We identified a novel protein, designated Thap11 (Thanatos-associated protein 11) in hES cells. Thap11 is an inhibitor of differentiation in ES cells. In contrast to most other factors, Thap11 seems to be directly involved with both, transcriptional control and epigenetic modification. Thapl 1 has a putative DMA-binding domain that shows significant similarity to the DMA-binding domain of the Drosophila P element (a DMA transposon). This suggested that, like the P element, Thapl 1 might act as a site-specific transcriptional modulator, a possibility we subsequently confirmed. Interestingly, one of the genes most strikingly upregulated by Thapl 1 in ES cells is Suz12 (Suppressor of Zeste 12, epigenetic modifier that suppresses differentiation in hES cells). In addition Thapl 1 interacts with DMA methyltransferase like protein 3 (DnmtSL), and has its own NAD+-dependent histone deacetylase (HDAC) activity, making it a novel HDAC in its own right. Our overall hypothesis is that Thapl 1 plays a critical role in controlling self-renewal of hES cells by blocking differentiation. To test this hypothesis will (a) analyze how Thapl 1 controls the expression of Suz12 and identify additional target genes of Thapl 1; knowledge of these genes (including Suz12) is critical since they are part of the transcriptional network that controls the undifferentiated state (pluripotency) of hES cells; (b) dissect the relationship between Thapl 1 and DnmtSL; we will study how Thapl 1 interacts with DnmtSL and if this modulates site-specific DMA methylation of genes (Suz12 and others); (c) analyze the NAD+-dependent HDAC activity of Thapl 1. This information will allow us to modulate Thapl 1's HDAC activity, an effect that in turn should help control differentiation of hES cells if our primary Hypothesis is correct. Since Thapl 1 acts as a transcriptional factor and is also involved in at least two epigenetic mechanisms, DNA methylation and histone deacetylation, it may represent an important link between transcriptional control and epigenetics in hES cells. Specific genetic and pharmacologic interventions targeting Thapl1 function may allow control of self-renewal and differentiation of hES cells.

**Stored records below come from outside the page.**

-- pv_equiv track=rewrite | github.com/bananahana720/data-extraction-tool | scripts/smoke_test_semantic.py | generate_test_corpus
-- ===== SOURCE A (Python) =====
-- from typing import List, Tuple
--
-- def generate_test_corpus(num_docs: int = 10, words_per_doc: int = 100) -> List[str]:
--     """Generate a test corpus for performance testing."""
--     # Create realistic document-like text
--     sample_sentences = [
--         "The enterprise data extraction pipeline processes documents efficiently.",
--         "Semantic analysis enables intelligent content understanding at scale.",
--         "Machine learning algorithms extract meaningful patterns from text data.",
--         "Document processing requires careful handling of diverse formats.",
--         "Natural language processing transforms unstructured data into insights.",
--         "The modular architecture ensures scalable and maintainable systems.",
--         "Quality metrics validate the accuracy of extraction results.",
--         "Performance optimization reduces processing latency significantly.",
--         "Entity recognition identifies key information within documents.",
--         "Chunking strategies preserve semantic boundaries in text segmentation.",
--     ]
--
--     corpus = []
--     for i in range(num_docs):
--         # Build document by repeating and varying sentences
--         doc_sentences = []
--         word_count = 0
--         while word_count < words_per_doc:
--             sentence = sample_sentences[i % len(sample_sentences)]
--             # Add variation
--             if i % 2 == 0:
--                 sentence = sentence.replace("data", f"data_{i}")
--             doc_sentences.append(sentence)
--             word_count += len(sentence.split())
--
--         corpus.append(" ".join(doc_sentences))
--
--     return corpus
-- ===== SOURCE B (Python) =====
-- from typing import List
--
-- def generate_test_corpus(num_docs: int = 10, words_per_doc: int = 100) -> List[str]:
--     """Generate a test corpus for performance testing (closed-form repetition count)."""
--     sample_sentences = [
--         "The enterprise data extraction pipeline processes documents efficiently.",
--         "Semantic analysis enables intelligent content understanding at scale.",
--         "Machine learning algorithms extract meaningful patterns from text data.",
--         "Document processing requires careful handling of diverse formats.",
--         "Natural language processing transforms unstructured data into insights.",
--         "The modular architecture ensures scalable and maintainable systems.",
--         "Quality metrics validate the accuracy of extraction results.",
--         "Performance optimization reduces processing latency significantly.",
--         "Entity recognition identifies key information within documents.",
--         "Chunking strategies preserve semantic boundaries in text segmentation.",
--     ]
--
--     corpus = []
--     for i in range(num_docs):
--         sentence = sample_sentences[i % len(sample_sentences)]
--         if i % 2 == 0:
--             sentence = sentence.replace("data", f"data_{i}")
--         w = len(sentence.split())
--         n = max(0, -(-words_per_doc // w))  # ceil(words_per_doc / w), 0 when non-positive
--         corpus.append(" ".join([sentence] * n))
--     return corpus
-- ===== Notes on version B (the rewrite author's own statement) =====
-- stated objective: simpler
-- what changed: The inner while-loop that repeatedly appends the sentence and re-splits it to count words is replaced by computing the word count once and the repetition count n = max(0, ceil(words_per_doc / w)) in closed form, building the document as ' '.join([sentence] * n).
import Mathlib
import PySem

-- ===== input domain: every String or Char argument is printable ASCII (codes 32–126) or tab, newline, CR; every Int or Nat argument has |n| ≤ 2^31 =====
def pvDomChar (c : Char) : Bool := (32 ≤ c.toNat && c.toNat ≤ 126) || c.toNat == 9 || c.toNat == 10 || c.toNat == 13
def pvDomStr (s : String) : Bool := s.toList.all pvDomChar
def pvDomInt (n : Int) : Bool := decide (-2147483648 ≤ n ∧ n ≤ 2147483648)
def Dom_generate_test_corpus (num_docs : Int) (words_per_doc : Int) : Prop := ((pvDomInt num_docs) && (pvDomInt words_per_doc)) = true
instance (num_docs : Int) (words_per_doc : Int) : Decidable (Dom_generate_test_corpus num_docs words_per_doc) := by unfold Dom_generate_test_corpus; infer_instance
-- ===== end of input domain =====

-- B replaces A's inner word-counting while-loop by a closed-form repetition count
-- n = max(0, ceil(words_per_doc / w)) and builds each document as " ".join([sentence] * n);
-- objective: simpler (one split per document instead of one per appended sentence).

-- ===== PORT A =====
def sampleSentences : List String := [
  "The enterprise data extraction pipeline processes documents efficiently.",
  "Semantic analysis enables intelligent content understanding at scale.",
  "Machine learning algorithms extract meaningful patterns from text data.",
  "Document processing requires careful handling of diverse formats.",
  "Natural language processing transforms unstructured data into insights.",
  "The modular architecture ensures scalable and maintainable systems.",
  "Quality metrics validate the accuracy of extraction results.",
  "Performance optimization reduces processing latency significantly.",
  "Entity recognition identifies key information within documents.",
  "Chunking strategies preserve semantic boundaries in text segmentation."]

-- A's 'while word_count < words_per_doc' loop; the Nat argument (words_per_doc.toNat) is only a
-- totality guard (fuel): every pass appends at least one word, so it never runs out
def docLoopA (i : Int) (target : Int) (wc : Int) (acc : List String) : Nat → List String
  | 0 => acc
  | fuel + 1 =>
    if wc < target then
      let s0 := PySem.List.pyGetD sampleSentences (PySem.Int.mod i (PySem.List.len sampleSentences)) ""
      let s := if PySem.Int.mod i 2 = 0 then PySem.Str.replace s0 "data" ("data_" ++ PySem.Int.toStr i) else s0
      docLoopA i target (wc + PySem.List.len (PySem.Str.split₀ s)) (acc ++ [s]) fuel
    else acc

def generate_test_corpus (num_docs : Int) (words_per_doc : Int) : List String :=
  (PySem.List.pyRange 0 num_docs).foldl
    (fun corpus i => corpus ++ [PySem.Str.join " " (docLoopA i words_per_doc 0 [] words_per_doc.toNat)]) []

-- ===== PORT B =====
def generate_test_corpus_alt (num_docs : Int) (words_per_doc : Int) : List String :=
  (PySem.List.pyRange 0 num_docs).foldl
    (fun corpus i => corpus ++
      [let s0 := PySem.List.pyGetD sampleSentences (PySem.Int.mod i (PySem.List.len sampleSentences)) ""
       let s := if PySem.Int.mod i 2 = 0 then PySem.Str.replace s0 "data" ("data_" ++ PySem.Int.toStr i) else s0
       let w := PySem.List.len (PySem.Str.split₀ s)
       let n := max 0 (-(PySem.Int.floordiv (-words_per_doc) w))
       PySem.Str.join " " (PySem.List.pyRepeat [s] n)]) []

-- ===== PRECONDITION & SPEC =====
def Spec_generate_test_corpus (num_docs : Int) (words_per_doc : Int) (out : List String) : Prop := out = generate_test_corpus_alt num_docs words_per_doc
instance (num_docs : Int) (words_per_doc : Int) (out : List String) : Decidable (Spec_generate_test_corpus num_docs words_per_doc out) := by unfold Spec_generate_test_corpus; infer_instance

-- ===== CLAIM (what is proved, stated in full; the proofs are below) =====
def Claim_equal_generate_test_corpus : Prop := ∀ (num_docs : Int) (words_per_doc : Int), Dom_generate_test_corpus num_docs words_per_doc → Spec_generate_test_corpus num_docs words_per_doc (generate_test_corpus num_docs words_per_doc)

-- ===== LEMMAS AND PROOFS =====

-- the sentence both programs compute for document i
def sentOf (i : Int) : String :=
  let s0 := PySem.List.pyGetD sampleSentences (PySem.Int.mod i (PySem.List.len sampleSentences)) ""
  if PySem.Int.mod i 2 = 0 then PySem.Str.replace s0 "data" ("data_" ++ PySem.Int.toStr i) else s0

-- split₀.go never returns [] once a word is open, the accumulator is nonempty,
-- or a non-space character is still ahead
lemma split₀_go_ne_nil (cs : List Char) : ∀ (cur : List Char) (acc : List (List Char)),
    (cur ≠ [] ∨ acc ≠ [] ∨ ∃ c ∈ cs, PySem.Chars.isspace c = false) →
    PySem.Chars.split₀.go cs cur acc ≠ [] := by
  induction cs with
  | nil =>
    intro cur acc h
    simp only [PySem.Chars.split₀.go]
    rcases h with h | h | ⟨c, hc, _⟩
    · simp [List.isEmpty_iff, h]
    · split <;> simp [h]
    · exact absurd hc (by simp)
  | cons c rest ih =>
    intro cur acc h
    simp only [PySem.Chars.split₀.go]
    split
    · rename_i hsp
      split
      · rename_i hcur
        apply ih
        rcases h with h | h | ⟨d, hd, hns⟩
        · exact absurd (List.isEmpty_iff.mp hcur) h
        · exact Or.inr (Or.inl h)
        · rcases List.mem_cons.mp hd with rfl | hd
          · rw [hsp] at hns; exact absurd hns (by simp)
          · exact Or.inr (Or.inr ⟨d, hd, hns⟩)
      · exact ih _ _ (Or.inr (Or.inl (by simp)))
    · exact ih _ _ (Or.inl (by simp))

lemma split₀_pos (s : String) (h : ∃ c ∈ s.toList, PySem.Chars.isspace c = false) :
    0 < (PySem.Str.split₀ s).length := by
  have := split₀_go_ne_nil s.toList [] [] (Or.inr (Or.inr h))
  simp only [PySem.Str.split₀, List.length_map, PySem.Chars.split₀]
  exact List.length_pos_iff.mpr this

lemma exists_nonspace_of_any (s : String) (h : (s.toList.any fun c => !PySem.Chars.isspace c) = true) :
    ∃ c ∈ s.toList, PySem.Chars.isspace c = false := by
  obtain ⟨c, hc, hcb⟩ := List.any_eq_true.mp h
  exact ⟨c, hc, by simpa using hcb⟩

-- the i-th sentence always contains a non-space character, hence has at least one word
set_option maxHeartbeats 4000000 in
set_option maxRecDepth 8192 in
lemma sentOf_words_pos (i : Int) : 0 < (PySem.Str.split₀ (sentOf i)).length := by
  apply split₀_pos
  unfold sentOf
  have h10 : (0:Int) < PySem.List.len sampleSentences := by decide
  have hm0 : 0 ≤ PySem.Int.mod i (PySem.List.len sampleSentences) := PySem.Int.mod_nonneg _ h10
  have hm1 : PySem.Int.mod i (PySem.List.len sampleSentences) < 10 := PySem.Int.mod_lt _ h10
  rw [PySem.List.pyGetD_of_nonneg _ _ hm0]
  set k := (PySem.Int.mod i (PySem.List.len sampleSentences)).toNat with hk
  have hk10 : k < 10 := by omega
  split
  · interval_cases k <;>
      · simp only [sampleSentences, List.getD, List.getElem?_cons_zero, List.getElem?_cons_succ,
          Option.getD_some, PySem.Str.toList_replace]
        simp [PySem.Chars.replace, PySem.Chars.replace.go]
        exact Or.inl (by decide)
  · interval_cases k <;> exact exists_nonspace_of_any _ (by decide)

-- one unfolding step of A's while-loop, with the sentence named
lemma docLoopA_succ (i target wc : Int) (acc : List String) (fuel : Nat) :
    docLoopA i target wc acc (fuel + 1) =
      if wc < target then
        docLoopA i target (wc + PySem.List.len (PySem.Str.split₀ (sentOf i))) (acc ++ [sentOf i]) fuel
      else acc := rfl

-- A's while-loop produces exactly max(0, ceil((target - wc)/w)) copies of the sentence
lemma docLoopA_eq (i target : Int) :
    ∀ (fuel : Nat) (wc : Int) (acc : List String), (target - wc).toNat ≤ fuel →
    docLoopA i target wc acc fuel =
      acc ++ List.replicate (-((-(target - wc)) / ((PySem.Str.split₀ (sentOf i)).length : Int))).toNat (sentOf i) := by
  have hw : (0:Int) < ((PySem.Str.split₀ (sentOf i)).length : Int) := by
    exact_mod_cast sentOf_words_pos i
  set w : Int := ((PySem.Str.split₀ (sentOf i)).length : Int) with hwdef
  intro fuel
  induction fuel with
  | zero =>
    intro wc acc hfuel
    have hd : target - wc ≤ 0 := by omega
    have h1 : 0 ≤ (-(target - wc)) / w := Int.ediv_nonneg (by omega) hw.le
    simp only [docLoopA]
    rw [show (-((-(target - wc)) / w)).toNat = 0 by omega]
    simp
  | succ fuel ih =>
    intro wc acc hfuel
    rw [docLoopA_succ]
    split
    · rename_i h
      have hlen : PySem.List.len (PySem.Str.split₀ (sentOf i)) = w := by
        rw [PySem.List.len_eq]
      rw [hlen, ih (wc + w) (acc ++ [sentOf i]) (by omega)]
      have hshift : (-(target - wc)) / w = (-(target - (wc + w))) / w + (-1) := by
        have := Int.add_mul_ediv_right (-(target - (wc + w))) (-1) hw.ne'
        rw [← this]; ring_nf
      have hnn : 0 ≤ -((-(target - (wc + w))) / w) := by
        have : (-(target - (wc + w))) / w < 1 := by
          rw [Int.ediv_lt_iff_lt_mul hw]; omega
        have h0 : (-(target - (wc + w))) / w ≤ 0 := by omega
        omega
      rw [show (-((-(target - wc)) / w)).toNat = (-((-(target - (wc + w))) / w)).toNat + 1 by omega]
      simp [List.replicate_succ, List.append_assoc]
    · rename_i h
      have h1 : 0 ≤ (-(target - wc)) / w := Int.ediv_nonneg (by omega) hw.le
      rw [show (-((-(target - wc)) / w)).toNat = 0 by omega]
      simp

-- ===== VERDICT (by name: the statement is the Claim_ definition above) =====
theorem generate_test_corpus_spec : Claim_equal_generate_test_corpus := by
  intro num_docs words_per_doc _
  unfold Spec_generate_test_corpus generate_test_corpus generate_test_corpus_alt
  rw [PySem.List.foldl_append_singleton_eq_map
        (f := fun i => PySem.Str.join " " (docLoopA i words_per_doc 0 [] words_per_doc.toNat)),
      PySem.List.foldl_append_singleton_eq_map]
  simp only [List.nil_append]
  apply List.map_congr_left
  intro i _
  have hw : (0:Int) < ((PySem.Str.split₀ (sentOf i)).length : Int) := by
    exact_mod_cast sentOf_words_pos i
  rw [docLoopA_eq i words_per_doc words_per_doc.toNat 0 [] (by omega)]
  show PySem.Str.join " " ([] ++ List.replicate
        (-((-(words_per_doc - 0)) / ((PySem.Str.split₀ (sentOf i)).length : Int))).toNat (sentOf i)) =
      PySem.Str.join " " (PySem.List.pyRepeat [sentOf i]
        (max 0 (-(PySem.Int.floordiv (-words_per_doc) (PySem.List.len (PySem.Str.split₀ (sentOf i)))))))
  rw [PySem.List.pyRepeat_singleton, PySem.List.len_eq, PySem.Int.floordiv_eq_ediv_of_pos hw]
  rw [show words_per_doc - 0 = words_per_doc from by ring]
  congr 1
  simp only [List.nil_append]
  congr 1
  generalize (-words_per_doc) / ((PySem.Str.split₀ (sentOf i)).length : Int) = q
  omega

我们在hES细胞中发现了一种新的蛋白质，命名为Thap 11（死亡相关蛋白11）。Thap 11是 胚胎干细胞分化的抑制剂。与大多数其他因素相比，Thap 11似乎直接 涉及转录控制和表观遗传修饰。Thapl 1具有推定的DMA结合功能， 与果蝇P元件的DMA结合结构域（DMA）显示出显著相似性的结构域 转座子）。这表明，与P元件一样，Thapl 1可能是一个位点特异性转录因子， 调制器，我们随后证实了这一可能性。有趣的是，其中一个最引人注目的基因 在ES细胞中由Thap 11上调的是Suz 12（Zeste 12的抑制因子，抑制 在hES细胞中的分化）。此外，Thapl 1与DMA甲基转移酶样蛋白3相互作用 （DnmtSL），并具有自身的NAD+依赖性组蛋白去乙酰化酶（HDAC）活性，使其成为一种新型的HDAC 在它自己的权利。 我们的总体假设是Thapl 1在控制hES细胞的自我更新中起关键作用， 阻断分化。为了检验这一假设，将（a）分析Thapl 1如何控制 Suz 12并鉴定Thapll的另外的靶基因;了解这些基因（包括Suz 12）是有益的。 关键是因为它们是控制未分化状态的转录网络的一部分， （B）剖析Thapl 1和DnmtSL之间的关系;我们将研究如何在体外培养人胚胎干细胞（hES细胞）; Thapll与DnmtSL相互作用，并且如果这调节基因的位点特异性DMA甲基化（Suz 12和Suz 14），则Thapll与DnmtSL相互作用。 其他）;（c）分析Thapll的NAD+依赖性HDAC活性。这些信息将使我们能够 调节Thap 11的HDAC活性，如果我们的研究发现， 第一假设是正确的。 由于Thapl 1作为转录因子起作用并且还参与至少两种表观遗传机制， DNA甲基化和组蛋白去乙酰化，它可能代表了转录调控之间的重要联系。 hES细胞中的对照和表观遗传学。针对Thapl 1的特定遗传和药理学干预 功能可以允许控制hES细胞的自我更新和分化。